Data for this exercise
-- pv_equiv track=rewrite | github.com/unstoppable95/RozpoznawanieTablicRejestracyjnych | ProjektKCK.py | czy_pozioma
-- ===== SOURCE A (Python) =====
-- def czy_pozioma(tablica): # sprawdza czy przypuszczalna tablica nie jest pionowa
--     tablica_x = []
--     tablica_y = []
--     for i in tablica:
--         tablica_x.append(i[0])
--         tablica_y.append(i[1])
--
--     min_x = min(tablica_x)
--     max_x = max(tablica_x)
--     min_y = min(tablica_y)
--     max_y = max(tablica_y)
--
--     odl_x = max_x - min_x
--     odl_y = max_y - min_y
--
--     if odl_x > odl_y:
--         return 1
--     else:
--         return 0
-- ===== SOURCE B (Python) =====
-- def czy_pozioma(tablica):
--     xs = sorted(p[0] for p in tablica)
--     ys = sorted(p[1] for p in tablica)
--     return 1 if xs[-1] - xs[0] > ys[-1] - ys[0] else 0
-- ===== Notes on version B (the rewrite author's own statement) =====
-- stated objective: alternative
-- what changed: B sorts the x- and y-coordinates and reads each range off the ends of the sorted lists (first/last element), instead of A's append-loop building two lists and four min/max scans.
import Mathlib
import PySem

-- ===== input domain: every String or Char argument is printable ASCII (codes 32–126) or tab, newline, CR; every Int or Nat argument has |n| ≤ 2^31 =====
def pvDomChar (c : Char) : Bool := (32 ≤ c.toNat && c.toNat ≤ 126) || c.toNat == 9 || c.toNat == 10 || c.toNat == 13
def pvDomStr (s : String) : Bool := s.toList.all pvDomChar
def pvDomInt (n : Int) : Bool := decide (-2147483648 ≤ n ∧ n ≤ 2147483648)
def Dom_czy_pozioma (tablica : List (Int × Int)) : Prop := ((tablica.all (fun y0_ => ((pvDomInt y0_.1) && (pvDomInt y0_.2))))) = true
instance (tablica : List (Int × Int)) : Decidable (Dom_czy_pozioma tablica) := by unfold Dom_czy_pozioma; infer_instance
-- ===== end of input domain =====

-- B sorts each coordinate list and reads the range off its ends instead of A's
-- append-loop plus four min/max scans (objective: alternative algorithm).

-- ===== PORT A =====
def czy_pozioma (tablica : List (Int × Int)) : Int :=
  -- the append-loop building tablica_x / tablica_y, then min/max (none = ValueError, excluded by Pre_)
  let tablica_x := tablica.foldl (fun acc i => acc ++ [i.1]) []
  let tablica_y := tablica.foldl (fun acc i => acc ++ [i.2]) []
  match PySem.List.min? tablica_x (fun v => v), PySem.List.max? tablica_x (fun v => v),
        PySem.List.min? tablica_y (fun v => v), PySem.List.max? tablica_y (fun v => v) with
  | some min_x, some max_x, some min_y, some max_y =>
      let odl_x := max_x - min_x
      let odl_y := max_y - min_y
      if odl_x > odl_y then 1 else 0
  | _, _, _, _ => 0   -- unreachable under Pre_ (Python raises ValueError on [])

-- ===== PORT B =====
def czy_pozioma_alt (tablica : List (Int × Int)) : Int :=
  let xs := PySem.List.sorted (tablica.map (fun p => p.1)) (fun v => v) false
  let ys := PySem.List.sorted (tablica.map (fun p => p.2)) (fun v => v) false
  match (PySem.List.pyGet? xs (-1)).bind (fun xl =>
        (PySem.List.pyGet? xs 0).bind (fun xf =>
        (PySem.List.pyGet? ys (-1)).bind (fun yl =>
        (PySem.List.pyGet? ys 0).map (fun yf => (xl, xf, yl, yf))))) with
  | some (xl, xf, yl, yf) => if xl - xf > yl - yf then 1 else 0
  | none => 0   -- unreachable under Pre_ (Python raises IndexError on [])

-- ===== PRECONDITION & SPEC =====
-- Pre_ excludes only the empty list, on which Python A raises ValueError (and B IndexError).
def Pre_czy_pozioma (tablica : List (Int × Int)) : Prop := tablica ≠ []
instance (tablica : List (Int × Int)) : Decidable (Pre_czy_pozioma tablica) := by
  unfold Pre_czy_pozioma; infer_instance
def pvWitness_czy_pozioma : (List (Int × Int)) := [(0, 0), (3, 1)]
def Spec_czy_pozioma (tablica : List (Int × Int)) (out : Int) : Prop := out = czy_pozioma_alt tablica
instance (tablica : List (Int × Int)) (out : Int) : Decidable (Spec_czy_pozioma tablica out) := by unfold Spec_czy_pozioma; infer_instance

-- ===== CLAIM (what is proved, stated in full; the proofs are below) =====
def Claim_equal_czy_pozioma : Prop := ∀ (tablica : List (Int × Int)), Dom_czy_pozioma tablica → Pre_czy_pozioma tablica → Spec_czy_pozioma tablica (czy_pozioma tablica)

-- ===== LEMMAS AND PROOFS =====

theorem foldl_append_fst (tablica : List (Int × Int)) (acc : List Int) :
    tablica.foldl (fun acc i => acc ++ [i.1]) acc = acc ++ tablica.map Prod.fst := by
  induction tablica generalizing acc with
  | nil => simp
  | cons h t ih => simp [List.foldl, ih]

theorem foldl_append_snd (tablica : List (Int × Int)) (acc : List Int) :
    tablica.foldl (fun acc i => acc ++ [i.2]) acc = acc ++ tablica.map Prod.snd := by
  induction tablica generalizing acc with
  | nil => simp
  | cons h t ih => simp [List.foldl, ih]

-- the first element of sorted(l) is min(l)
theorem sorted_head_min (l : List Int) (hne : l ≠ []) :
    (PySem.List.sorted l (fun v => v) false).head? = PySem.List.min? l (fun v => v) := by
  cases hs : PySem.List.sorted l (fun v => v) false with
  | nil => exact absurd ((PySem.List.sorted_eq_nil_iff l _ false).1 hs) hne
  | cons m t =>
    have hm : m ∈ l := (PySem.List.mem_sorted l _ false m).1 (hs ▸ List.mem_cons_self)
    cases hmin : PySem.List.min? l (fun v => v) with
    | none => exact absurd ((PySem.List.min?_eq_none_iff l _).1 hmin) hne
    | some m' =>
      have h1 : m ≤ m' := PySem.List.key_head_sorted_le l (fun v => v) hs m' (PySem.List.min?_mem hmin)
      have h2 : m' ≤ m := PySem.List.min?_isMin hmin m hm
      simp [le_antisymm h1 h2]

-- the last element of sorted(l) is max(l)
theorem sorted_last_max (l : List Int) (hne : l ≠ []) :
    (PySem.List.sorted l (fun v => v) false).getLast? = PySem.List.max? l (fun v => v) := by
  have hsne : PySem.List.sorted l (fun v => v) false ≠ [] := by
    simpa [PySem.List.sorted_eq_nil_iff] using hne
  have hlen : 0 < (PySem.List.sorted l (fun v => v) false).length :=
    List.length_pos_iff.2 hsne
  set s := PySem.List.sorted l (fun v => v) false with hsdef
  have hlast : s.getLast? = some (s[s.length - 1]'(by omega)) := by
    rw [List.getLast?_eq_getElem?]
    exact List.getElem?_eq_getElem _
  have hmem : s[s.length - 1]'(by omega) ∈ l := by
    rw [← PySem.List.mem_sorted l (fun v => v) false]
    exact List.getElem_mem _
  cases hmax : PySem.List.max? l (fun v => v) with
  | none => exact absurd ((PySem.List.max?_eq_none_iff l _).1 hmax) hne
  | some m' =>
    have h1 : s[s.length - 1]'(by omega) ≤ m' :=
      PySem.List.max?_isMax hmax _ hmem
    have hm'mem : m' ∈ s := by
      rw [hsdef, PySem.List.mem_sorted]
      exact PySem.List.max?_mem hmax
    obtain ⟨p, hp, hpe⟩ := List.getElem_of_mem hm'mem
    have h2 : m' ≤ s[s.length - 1]'(by omega) := by
      have := PySem.List.key_sorted_getElem_mono l (fun v => v)
        (p := p) (q := s.length - 1) (by omega) (by simpa [← hsdef] using (by omega : s.length - 1 < s.length))
      simpa [← hsdef, hpe] using this
    rw [hlast, le_antisymm h1 h2]

theorem pyGet?_zero (l : List Int) (hne : l ≠ []) :
    PySem.List.pyGet? l 0 = l.head? := by
  have : 0 < l.length := List.length_pos_iff.2 hne
  cases l with
  | nil => simp at this
  | cons a t => simp [PySem.List.pyGet?, PySem.List.pyIdx?]

theorem pyGet?_neg_one (l : List Int) (hne : l ≠ []) :
    PySem.List.pyGet? l (-1) = l.getLast? := by
  have hl : 0 < l.length := List.length_pos_iff.2 hne
  have h1 : -(l.length : Int) ≤ -1 := by omega
  simp only [PySem.List.pyGet?, PySem.List.pyIdx?]
  rw [if_neg (by omega), if_pos h1]
  simp only [Option.bind_some, List.getLast?_eq_getElem?]
  norm_num

-- ===== VERDICT =====
theorem czy_pozioma_spec : Claim_equal_czy_pozioma := by
  intro tablica _ hpre
  unfold Spec_czy_pozioma czy_pozioma czy_pozioma_alt
  have hx : tablica.map Prod.fst ≠ [] := by simpa using hpre
  have hy : tablica.map Prod.snd ≠ [] := by simpa using hpre
  have hxs : PySem.List.sorted (tablica.map Prod.fst) (fun v => v) false ≠ [] := by
    simpa [PySem.List.sorted_eq_nil_iff] using hx
  have hys : PySem.List.sorted (tablica.map Prod.snd) (fun v => v) false ≠ [] := by
    simpa [PySem.List.sorted_eq_nil_iff] using hy
  simp only [foldl_append_fst, foldl_append_snd, List.nil_append,
    pyGet?_zero _ hxs, pyGet?_neg_one _ hxs, pyGet?_zero _ hys, pyGet?_neg_one _ hys,
    sorted_head_min _ hx, sorted_last_max _ hx, sorted_head_min _ hy, sorted_last_max _ hy]
  cases hminx : PySem.List.min? (tablica.map Prod.fst) (fun v => v) with
  | none => exact absurd ((PySem.List.min?_eq_none_iff _ _).1 hminx) hx
  | some a =>
  cases hmaxx : PySem.List.max? (tablica.map Prod.fst) (fun v => v) with
  | none => exact absurd ((PySem.List.max?_eq_none_iff _ _).1 hmaxx) hx
  | some b =>
  cases hminy : PySem.List.min? (tablica.map Prod.snd) (fun v => v) with
  | none => exact absurd ((PySem.List.min?_eq_none_iff _ _).1 hminy) hy
  | some c =>
  cases hmaxy : PySem.List.max? (tablica.map Prod.snd) (fun v => v) with
  | none => exact absurd ((PySem.List.max?_eq_none_iff _ _).1 hmaxy) hy
  | some d => rfl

Work instructions
Your response should be the lines of the entries above that include the string "domain".

Written answer
-- ===== input domain: every String or Char argument is printable ASCII (codes 32–126) or tab, newline, CR; every Int or Nat argument has |n| ≤ 2^31 =====
-- ===== end of input domain =====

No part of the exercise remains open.